Authoritarian Politics and the Evolution of Financial Markets in China and Taiwan
Mary Comerford Cooper, Ohio State University
Although there is a fast-growing literature on the politics of financial markets, relatively little of this research explicitly focuses on regime type. My previous research provided evidence that China’s authoritarian political system had significant effects on the design of its stock market institutions introduced in 1990. This paper seeks to refine the argument by examining the effect of socialist versus non-socialist authoritarianism on the nature of political imperatives that shape stock market institutions. In both China and Taiwan, stock markets were established under authoritarian regimes with developmental emphases. This paper examines the effect of authoritarian politics on the creation of market institutions on each side of the Taiwan Strait and also evaluates the extent to which Taiwan’s democratization in the late 1980s is associated with changes in governance of the stock markets.

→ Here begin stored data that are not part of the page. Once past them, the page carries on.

-- pv_equiv track=rewrite | github.com/alain-nambi/travelagency | AmadeusDecoder/utilities/NotificationParser.py | get_pnr_number
-- ===== SOURCE A (Python) =====
-- def get_pnr_number(file_content):
--     pnr_number = ''
--     if len(file_content) == 0:
--         # pnr is not issued
--         1
--     else:
--         for i in range(len(file_content)):
--             if file_content[i].startswith('Dossier N'):
--                 if len(file_content[i-1]) == 6:
--                     pnr_number = file_content[i-1]
--                 else:
--                     pnr_number = file_content[i-1]
--
--     return pnr_number
-- ===== SOURCE B (Python) =====
-- def get_pnr_number(file_content):
--     # Scan indices from the end and return at the first (i.e. last-in-file)
--     # 'Dossier N' line; file_content[i-1] wraps to the last line when i == 0.
--     for i in reversed(range(len(file_content))):
--         if file_content[i].startswith('Dossier N'):
--             return file_content[i - 1]
--     return ''
-- ===== Notes on version B (the rewrite author's own statement) =====
-- stated objective: simpler
-- what changed: B replaces A's full forward sweep that keeps overwriting an accumulator (and its dead len==6 branch) by a reverse-index scan that returns file_content[i-1] at the first match from the end, preserving the i-1 wraparound.
import Mathlib
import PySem

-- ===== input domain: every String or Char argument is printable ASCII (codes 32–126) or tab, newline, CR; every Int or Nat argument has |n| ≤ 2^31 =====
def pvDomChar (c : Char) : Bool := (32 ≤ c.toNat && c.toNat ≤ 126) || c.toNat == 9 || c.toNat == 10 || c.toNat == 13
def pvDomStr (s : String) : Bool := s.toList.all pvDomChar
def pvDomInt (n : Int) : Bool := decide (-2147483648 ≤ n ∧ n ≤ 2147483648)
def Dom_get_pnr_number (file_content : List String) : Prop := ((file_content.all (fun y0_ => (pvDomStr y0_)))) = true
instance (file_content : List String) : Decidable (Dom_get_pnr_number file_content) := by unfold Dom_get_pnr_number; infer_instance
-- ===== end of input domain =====

-- B replaces A's full forward accumulator sweep (with its dead len==6 branch) by a
-- reverse-index scan with early return, preserving the i-1 wraparound; objective: simpler.

-- ===== PORT A =====
-- file_content[i] and file_content[i-1] are always in range inside the loop (the loop
-- only runs when the list is nonempty, and i-1 = -1 wraps), so pyGetD with default "" is exact.
def get_pnr_number (file_content : List String) : String :=
  if file_content.length = 0 then
    ""  -- pnr_number stays ''
  else
    (PySem.List.pyRange 0 (file_content.length : Int)).foldl
      (fun pnr i =>
        if PySem.Str.startswith (PySem.List.pyGetD file_content i "") "Dossier N" then
          PySem.List.pyGetD file_content (i - 1) ""
        else pnr) ""

-- ===== PORT B =====
-- pnrGo fc k scans indices k-1, k-2, …, 0 (i.e. reversed(range(k))) and returns at the first match.
def pnrGo (file_content : List String) : Nat → String
  | 0 => ""
  | k + 1 =>
    if PySem.Str.startswith (PySem.List.pyGetD file_content (k : Int) "") "Dossier N" then
      PySem.List.pyGetD file_content ((k : Int) - 1) ""
    else pnrGo file_content k

def get_pnr_number_alt (file_content : List String) : String :=
  pnrGo file_content file_content.length

-- ===== PRECONDITION & SPEC =====
def Spec_get_pnr_number (file_content : List String) (out : String) : Prop := out = get_pnr_number_alt file_content
instance (file_content : List String) (out : String) : Decidable (Spec_get_pnr_number file_content out) := by unfold Spec_get_pnr_number; infer_instance

-- ===== CLAIM (what is proved, stated in full; the proofs are below) =====
def Claim_equal_get_pnr_number : Prop := ∀ (file_content : List String), Dom_get_pnr_number file_content → Spec_get_pnr_number file_content (get_pnr_number file_content)

-- ===== LEMMAS AND PROOFS =====

-- A's fold over range(m) computes the same value as B's reverse scan of the first m indices.
theorem pnr_foldl_eq_go (file_content : List String) (m : Nat) :
    (PySem.List.pyRange 0 (m : Int)).foldl
      (fun pnr i =>
        if PySem.Str.startswith (PySem.List.pyGetD file_content i "") "Dossier N" then
          PySem.List.pyGetD file_content (i - 1) ""
        else pnr) ""
    = pnrGo file_content m := by
  induction m with
  | zero => simp [PySem.List.pyRange, pnrGo]
  | succ k ih =>
    have h : ((k + 1 : Nat) : Int) = (k : Int) + 1 := by push_cast; ring
    rw [h, PySem.List.pyRange_one_succ_right (by exact_mod_cast Nat.zero_le k),
        List.foldl_append, ih]
    simp [pnrGo]

-- ===== VERDICT (by name: the statement is the Claim_ definition above) =====
theorem get_pnr_number_spec : Claim_equal_get_pnr_number := by
  intro file_content _
  unfold Spec_get_pnr_number get_pnr_number get_pnr_number_alt
  by_cases h : file_content.length = 0
  · simp [List.length_eq_zero_iff.mp h, pnrGo]
  · simp only [h, if_false]
    exact pnr_foldl_eq_go file_content file_content.length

Finally, the paper examines the politics of financial liberalization in these respective markets. Financial liberalization is best conceived not as a binary measure, but as a potential menu of policy choices. A country may open its financial markets to foreign capital without restrictions, may selectively allow domestic companies to issue shares overseas, or may allow foreign investors access (which could be limited in a variety of ways) to domestic markets.

Governance with Chinese Characteristics? The Political Economy of Financial Services Regulation in China
Joern-Carsten Gottwald, University College, Cork
The People’s Republic of China is a unique topic for modern comparative government studies; still defining herself as a socialist state based on a Leninist one-party system, the Chinese government has experimented widely with various forms of modern governance, thus pairing traditional party rule with elements of East Asian soft authoritarianism and state-of-the art regulation in some sectors like financial markets. Now, China does not only contradict the traditional notion that liberal markets need a democratic polity to blossom but seems to combine various modes and institutions of government and governance.
Combing economic theories of regulation with new approaches on the rise of the regulatory state and regulatory capitalism, this paper presents a thorough analysis of core features of the Chinese regulatory regime for financial services focusing on central issues of transparency, accountability, and the relationship between market participants, supervisors, and the political principals within the state and the party apparatus. Pinpointing major contradictions among the Chinese reality and western market-based definitions, the paper sketches a new pattern of governance with Chinese characteristics.